-- pv_equiv track=rewrite | github.com/Datians/Account-ManagerAS | app/services/notify.py | _group_if_needed
-- ===== SOURCE A (Python) =====
-- def _group_if_needed(items, group_by_provider: bool):
--     if not group_by_provider:
--         return {"": items}
--     grouped = {}
--     for r in items:
--         key = r["provider"] or "(sin proveedor)"
--         grouped.setdefault(key, []).append(r)
--     return grouped
-- ===== SOURCE B (Python) =====
-- def _group_if_needed(items, group_by_provider: bool):
--     if not group_by_provider:
--         return {"": items}
--     def key(r):
--         return r["provider"] or "(sin proveedor)"
--     keys = dict.fromkeys(key(r) for r in items)
--     return {k: [r for r in items if key(r) == k] for k in keys}
-- ===== Notes on version B (the rewrite author's own statement) =====
-- stated objective: alternative
-- what changed: Replaces A's single-pass dict-of-accumulators (setdefault+append) by a two-phase computation: first collect the distinct group keys in first-occurrence order, then build each group by filtering the item list per key.
import Mathlib
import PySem

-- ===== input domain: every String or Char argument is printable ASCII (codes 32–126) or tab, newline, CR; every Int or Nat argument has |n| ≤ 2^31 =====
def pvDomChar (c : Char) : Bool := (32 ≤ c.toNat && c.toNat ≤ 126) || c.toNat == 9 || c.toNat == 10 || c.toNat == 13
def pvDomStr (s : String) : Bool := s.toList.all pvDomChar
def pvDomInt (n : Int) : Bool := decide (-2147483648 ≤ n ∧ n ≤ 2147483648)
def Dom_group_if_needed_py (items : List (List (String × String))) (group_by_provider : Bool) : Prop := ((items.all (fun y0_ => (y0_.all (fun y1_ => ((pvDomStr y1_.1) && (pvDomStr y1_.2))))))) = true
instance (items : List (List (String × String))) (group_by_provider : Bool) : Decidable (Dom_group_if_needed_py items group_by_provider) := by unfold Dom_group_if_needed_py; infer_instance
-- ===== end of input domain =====

-- B groups in two phases (distinct keys in first-occurrence order, then one filter per key)
-- instead of A's single setdefault+append pass; equivalent, no speed claim.


-- ===== PORT A =====
-- r["provider"] or "(sin proveedor)"  (r is a dict; the .getD "" arm is unreachable under Pre_, which
-- requires the "provider" key to be present — Python raises KeyError exactly there)
def pvKey (r : List (String × String)) : String :=
  let p := ((PySem.Dict.mk r).get? "provider").getD ""
  if p == "" then "(sin proveedor)" else p

def group_if_needed_py (items : List (List (String × String))) (group_by_provider : Bool) : List (String × List (List (String × String))) :=
  if group_by_provider = false then [("", items)]
  else
    -- grouped.setdefault(key, []).append(r)  ==  grouped[key] = grouped.get(key, []) + [r]
    (items.foldl
      (fun (d : PySem.Dict String (List (List (String × String)))) r =>
        d.modify (pvKey r) [] (· ++ [r]))
      PySem.Dict.empty).items

-- ===== PORT B =====
def group_if_needed_py_alt (items : List (List (String × String))) (group_by_provider : Bool) : List (String × List (List (String × String))) :=
  if group_by_provider = false then [("", items)]
  else
    let keys := PySem.List.dedup (items.map pvKey)   -- dict.fromkeys(key(r) for r in items)
    keys.map (fun k => (k, items.filter (fun r => pvKey r == k)))

-- ===== PRECONDITION & SPEC =====
-- Pre_ excludes exactly the inputs where A raises KeyError: grouping requested but some item lacks "provider".
def Pre_group_if_needed_py (items : List (List (String × String))) (group_by_provider : Bool) : Prop :=
  group_by_provider = true → ∀ r ∈ items, ((PySem.Dict.mk r).get? "provider").isSome = true
instance (items : List (List (String × String))) (group_by_provider : Bool) : Decidable (Pre_group_if_needed_py items group_by_provider) := by unfold Pre_group_if_needed_py; infer_instance

def pvWitness_group_if_needed_py : (List (List (String × String))) × Bool :=
  ([[("provider", "acme"), ("user", "u1")], [("provider", ""), ("user", "u2")], [("provider", "acme"), ("user", "u3")]], true)

def Spec_group_if_needed_py (items : List (List (String × String))) (group_by_provider : Bool) (out : List (String × List (List (String × String)))) : Prop := out = group_if_needed_py_alt items group_by_provider
instance (items : List (List (String × String))) (group_by_provider : Bool) (out : List (String × List (List (String × String)))) : Decidable (Spec_group_if_needed_py items group_by_provider out) := by unfold Spec_group_if_needed_py; infer_instance

-- ===== CLAIM (what is proved, stated in full; the proofs are below) =====
def Claim_equal_group_if_needed_py : Prop := ∀ (items : List (List (String × String))) (group_by_provider : Bool), Dom_group_if_needed_py items group_by_provider → Pre_group_if_needed_py items group_by_provider → Spec_group_if_needed_py items group_by_provider (group_if_needed_py items group_by_provider)

-- ===== LEMMAS AND PROOFS =====

-- A's grouping dict, characterised: its items are exactly B's list.
theorem pv_items_eq (items : List (List (String × String))) :
    (items.foldl
      (fun (d : PySem.Dict String (List (List (String × String)))) r =>
        d.modify (pvKey r) [] (· ++ [r]))
      PySem.Dict.empty).items
    = (PySem.List.dedup (items.map pvKey)).map (fun k => (k, items.filter (fun r => pvKey r == k))) := by
  set d := items.foldl
      (fun (d : PySem.Dict String (List (List (String × String)))) r =>
        d.modify (pvKey r) [] (· ++ [r]))
      PySem.Dict.empty with hd
  have hnd : d.keys.Nodup := by
    rw [hd]
    exact PySem.Dict.nodup_keys_foldl_modify_key items pvKey [] (fun _ r => (· ++ [r]))
      PySem.Dict.empty PySem.Dict.nodup_keys_empty
  have hkeys : d.keys = PySem.List.dedup (items.map pvKey) := by
    rw [hd, PySem.Dict.keys_foldl_modify_key]
    rfl
  have hfold : d = (items.map (fun r => (pvKey r, r))).foldl
      (fun (d : PySem.Dict String (List (List (String × String)))) p =>
        d.modify p.1 [] (· ++ [p.2])) PySem.Dict.empty := by
    rw [hd, List.foldl_map]
  have hgetD : ∀ k, d.getD k [] = items.filter (fun r => pvKey r == k) := by
    intro k
    rw [hfold, PySem.Dict.getD_foldl_modify_append]
    simp [List.filter_map, Function.comp_def]
  rw [PySem.Dict.items_eq_map_keys d hnd [], hkeys]
  exact List.map_congr_left (fun k _ => by rw [hgetD k])

-- ===== VERDICT (by name: the statement is the Claim_ definition above) =====
theorem group_if_needed_py_spec : Claim_equal_group_if_needed_py := by
  intro items g _ _
  unfold Spec_group_if_needed_py group_if_needed_py group_if_needed_py_alt
  cases g with
  | false => rfl
  | true => simpa using pv_items_eq items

§

## EXERCISE
Please quote exactly the lines from the one containing "rw [hfold, PySem.Dict.getD_foldl_modify_append]" through the last line of the records above, both included, and nothing else.

## ANSWER FOR THE TASK
    rw [hfold, PySem.Dict.getD_foldl_modify_append]
    simp [List.filter_map, Function.comp_def]
  rw [PySem.Dict.items_eq_map_keys d hnd [], hkeys]
  exact List.map_congr_left (fun k _ => by rw [hgetD k])

-- ===== VERDICT (by name: the statement is the Claim_ definition above) =====
theorem group_if_needed_py_spec : Claim_equal_group_if_needed_py := by
  intro items g _ _
  unfold Spec_group_if_needed_py group_if_needed_py group_if_needed_py_alt
  cases g with
  | false => rfl
  | true => simpa using pv_items_eq items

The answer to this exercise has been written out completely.